• Requirement:
Everything in the listing below from the line containing "import PySem" through the line containing "(PySem.List.pyRange 0 n 1).foldl" must be repeated exactly; the remaining lines are not wanted.

• Provided data:
-- pv_equiv track=rewrite | github.com/szexian96/Algorithm-practice | Big O/ex2.py | parSumSequence
-- ===== SOURCE A (Python) =====
-- def parSumSequence(n):
--     sum = 0
--     j = 0
--     count = int(n)
--     for i in range(count):
--         sum += pairSum(j, j + 1)
--         j += 1
--     return sum
--
-- def pairSum(a, b):
-- 	return a + b
-- ===== SOURCE B (Python) =====
-- def parSumSequence(n):
--     # closed form: sum_{j=0}^{n-1} (j + (j+1)) = n^2 for n >= 0, and 0 for n < 0
--     m = max(int(n), 0)
--     return m * m
-- ===== Notes on version B (the rewrite author's own statement) =====
-- stated objective: faster
-- what changed: Replaced the O(n) loop summing pairSum(j, j+1) with the closed form max(n,0)^2.
import Mathlib
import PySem

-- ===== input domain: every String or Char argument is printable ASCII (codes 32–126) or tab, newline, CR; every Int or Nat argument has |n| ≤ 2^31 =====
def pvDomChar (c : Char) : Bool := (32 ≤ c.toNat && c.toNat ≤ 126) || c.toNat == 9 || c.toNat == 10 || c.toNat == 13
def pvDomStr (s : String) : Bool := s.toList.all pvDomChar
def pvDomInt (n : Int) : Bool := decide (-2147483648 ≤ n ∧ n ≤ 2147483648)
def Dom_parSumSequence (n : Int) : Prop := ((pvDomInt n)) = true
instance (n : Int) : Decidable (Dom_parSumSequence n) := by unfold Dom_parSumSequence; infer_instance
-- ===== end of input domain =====

-- ===== PORT A =====
-- literal port of A: loop over range(int(n)), accumulating sum += pairSum(j, j+1); j += 1
def pairSumA (a b : Int) : Int := a + b

def parSumSequence (n : Int) : Int :=
  (PySem.List.pyRange 0 n 1).foldl
    (fun (st : Int × Int) _ => (st.1 + pairSumA st.2 (st.2 + 1), st.2 + 1)) (0, 0) |>.1

-- ===== PORT B =====
-- port of B: closed form max(n,0)^2
def parSumSequence_alt (n : Int) : Int :=
  max n 0 * max n 0

-- ===== PRECONDITION & SPEC =====
def Spec_parSumSequence (n : Int) (out : Int) : Prop := out = parSumSequence_alt n
instance (n : Int) (out : Int) : Decidable (Spec_parSumSequence n out) := by unfold Spec_parSumSequence; infer_instance

-- ===== CLAIM (what is proved, stated in full; the proofs are below) =====
def Claim_equal_parSumSequence : Prop := ∀ (n : Int), Dom_parSumSequence n → Spec_parSumSequence n (parSumSequence n)

-- ===== LEMMAS AND PROOFS =====

-- ===== VERDICT (by name: the statement is the Claim_ definition above) =====
-- loop invariant: folding over any list of length L from state (s, j) adds 2*j*L + L^2 to s
theorem parSum_foldl (l : List Int) : ∀ (s j : Int),
    (l.foldl (fun (st : Int × Int) _ => (st.1 + pairSumA st.2 (st.2 + 1), st.2 + 1)) (s, j))
      = (s + 2 * j * l.length + l.length * l.length, j + l.length) := by
  induction l with
  | nil => intro s j; simp
  | cons a t ih =>
      intro s j
      simp only [List.foldl_cons, List.length_cons, ih]
      simp only [pairSumA, Prod.mk.injEq]
      push_cast
      constructor <;> ring

theorem parSumSequence_spec : Claim_equal_parSumSequence := by
  intro n _
  unfold Spec_parSumSequence parSumSequence parSumSequence_alt
  rw [parSum_foldl]
  by_cases h : n ≤ 0
  · rw [show PySem.List.pyRange 0 n 1 = [] from by
      simp [PySem.List.pyRange]; omega]
    simp [max_eq_right h]
  · have hlen : ((PySem.List.pyRange 0 n 1).length : Int) = n := by
      simp [PySem.List.length_pyRange_one]; omega
    rw [max_eq_left (by omega : (0:Int) ≤ n)]
    push_cast [hlen]
    ring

• Solution to this exercise:
import PySem

-- ===== input domain: every String or Char argument is printable ASCII (codes 32–126) or tab, newline, CR; every Int or Nat argument has |n| ≤ 2^31 =====
def pvDomChar (c : Char) : Bool := (32 ≤ c.toNat && c.toNat ≤ 126) || c.toNat == 9 || c.toNat == 10 || c.toNat == 13
def pvDomStr (s : String) : Bool := s.toList.all pvDomChar
def pvDomInt (n : Int) : Bool := decide (-2147483648 ≤ n ∧ n ≤ 2147483648)
def Dom_parSumSequence (n : Int) : Prop := ((pvDomInt n)) = true
instance (n : Int) : Decidable (Dom_parSumSequence n) := by unfold Dom_parSumSequence; infer_instance
-- ===== end of input domain =====

-- ===== PORT A =====
-- literal port of A: loop over range(int(n)), accumulating sum += pairSum(j, j+1); j += 1
def pairSumA (a b : Int) : Int := a + b

def parSumSequence (n : Int) : Int :=
  (PySem.List.pyRange 0 n 1).foldl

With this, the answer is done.